Fiasco do Brasil sub-20. A inteligência vale mais que "alegria nas pernas"
O maior pecado do técnico Rogério Micale na eliminação brasileira do Sul-Americano no Equador com o empate sem gols contra a Colômbia foi tentar se manter fiel às suas convicções de jogo apoiado, valorizando a posse de bola, sem considerar o contexto: gramados ruins na primeira fase e, principalmente, as características dos jogadores – mais velocidade e força que técnica e raciocínio.
Talvez tenha faltado mais do rubro-negro Lucas Paquetá, maior esperança na organização e criação. Mas é bem provável que o fiasco brasileiro tenha sido novamente uma mera consequência de seu próprio ciclo nas divisões de base.

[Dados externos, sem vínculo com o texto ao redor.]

theorem pvClmul_comm : ∀ a b, pvClmul a b = pvClmul b a := by
  intro a
  induction a using Nat.strong_induction_on with
  | _ a ih =>
    intro b
    by_cases h : a = 0
    · rw [h, pvClmul_zero, pvClmul_zero_right]
    · have hdecomp : 2 * (a / 2) ^^^ a % 2 = a := by
        have e := pvMulPowXor 1 (a / 2) (a % 2) (by omega)
        simp only [pow_one] at e
        rw [e]; omega
      have hbit : pvClmul (a % 2) b = pvClmul b (a % 2) := by
        rcases Nat.mod_two_eq_zero_or_one a with hp | hp
        · rw [hp, pvClmul_zero, pvClmul_zero_right]
        · rw [hp, pvClmul_one, pvClmul_one_right]
      calc pvClmul a b = pvClmul (2 * (a / 2) ^^^ a % 2) b := by rw [hdecomp]
        _ = pvClmul (2 * (a / 2)) b ^^^ pvClmul (a % 2) b := pvClmul_xor b _ _
        _ = (pvClmul (a / 2) b) <<< 1 ^^^ pvClmul (a % 2) b := by rw [pvClmul_two_mul]
        _ = (pvClmul b (a / 2)) <<< 1 ^^^ pvClmul b (a % 2) := by
              rw [ih (a / 2) (Nat.div_lt_self (Nat.pos_of_ne_zero h) one_lt_two), hbit]
        _ = pvClmul b (2 * (a / 2)) ^^^ pvClmul b (a % 2) := by rw [pvClmul_two_mul_right]
        _ = pvClmul b (2 * (a / 2) ^^^ a % 2) := (pvClmul_xor_right b _ _).symm
        _ = pvClmul b a := by rw [hdecomp]

theorem pvTop_clear_lt {x : Nat} (hx : x ≠ 0) : x ^^^ (1 <<< (pvBlen x - 1)) < x := by
  have hb : pvBlen (1 <<< (pvBlen x - 1)) = pvBlen x := by
    rw [pvBlen_shift 1 _ (by norm_num), pvBlen_one]
    have := pvBlen_pos (Nat.pos_of_ne_zero hx); omega
  exact lt_of_lt_of_le (pvXor_top x _ (Nat.pos_of_ne_zero hx) hb) (pvBlen_le hx)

Desde sempre o que o menino bom de bola ouve é "filho, pega a bola, parte para cima e resolve o problema da sua família". Depois de um tempo, se confirmar o potencial, o empresário é incluído no pacote de dependentes. O aprendizado inicial é tentar resolver na individualidade para se destacar na multidão.
A questão é que por mais que os profissionais da base estejam se qualificando na preparação dos garotos, a nossa mentalidade atrapalha. Olhamos para um time e sempre buscamos "o cara", aquele que chama a responsabilidade, que faz a diferença, que decide sozinho. Não vale ser coadjuvante. A velha visão do "patrão" e "empregado".
Só que no futebol atual, por mais que se tenha Messi, Cristiano Ronaldo, Suárez, Neymar, Ibrahimovich, Hazard e outros talentos desequilibrantes, "o cara" é cada vez mais o time. A ideia de jogo que vai potencializar e fazer aparecer o jogador diferente.
Por isso a necessidade de uma leitura de jogo cada vez mais precisa. A exata noção da importância de cada um no funcionamento do modelo de jogo. Saber que passar e se deslocar oferecendo opção ao companheiro vai ser mais importante que o drible em dois terços do campo. Só no último, mais próximo do gol, a vitória pessoal será essencial para furar as linhas de marcação cada vez mais compactas.
Saber o que fazer também ajuda a não se desesperar na hora da dificuldade. Era nítida a tensão dos meninos da seleção sub-20 por conta dos problemas graves na construção do jogo apoiado que Micale exige. Porque o garoto, culturalmente, é cobrado para decidir sozinho. Habilidade ou força e velocidade, rompendo as defesas. Vencendo as dificuldades na marra ou no jeitinho que é só nosso.
Tudo para conseguir um contrato na Europa e sair daqui jogando bola e aprender lá a fazer o jogo. Coletivo. Discurso comum entre os novos e os ex-boleiros. Às vezes surge um Gabriel Jesus, talentoso e inteligente praticamente na mesma proporção que se encaixa rápido em qualquer lugar – Palmeiras, seleção olímpica, principal, Manchester City. Mas é exceção.
Não é acaso a nossa maior carência em alto nível: os meio-campistas cerebrais, que jogam de área a área e ditam o ritmo. Fazem o jogo coletivo acontecer. Como estimular o menino se o mais rápido, o mais forte e o mais driblador é que vão ganhar os holofotes e as melhores oportunidades?
A visão do futuro não é apocalíptica e há avanços nos métodos de treinamento nas divisões de base do país. Também há mais competições para colocar tudo em prática. Não parece a hora de defenestrar Micale e voltar a encher a CBF de ex-boleiros sem formação e preparo.
O problema maior do processo segue sendo a transição e a afirmação dos mais promissores no profissional. Muito porque o empresário e a família querem que o craque sub chegue com banca entre os adultos. Ou só passe por lá em busca do sonho maior: a independência financeira nos centros mais rentáveis.
David Neres já entrou no time principal do São Paulo com status de estrela e, no meio do Sul-Americano, foi vendido ao Ajax. Difícil imaginar a cabeça do garoto para seguir no torneio de base com a primeira grande meta cumprida. Seleção principal, Copa do Mundo? Lá na frente e se for conveniente.
Uma busca individual em uma visão pouco coletiva. De mundo, que passa pela educação formal, em casa e entra no campo. Em um futebol de alto nível cada vez mais associativo, de união de forças, combinação de características. Um paradoxo.
Por isso a inconstância, a irregularidade de alternar um título mundial sub-2o em 2011, um vice em 2015 e duas eliminações no Sul-Americano, em 2013 e agora. Um sinal de que está na hora de começar a privilegiar a inteligência em campo. Ela vale bem mais que "alegria nas pernas".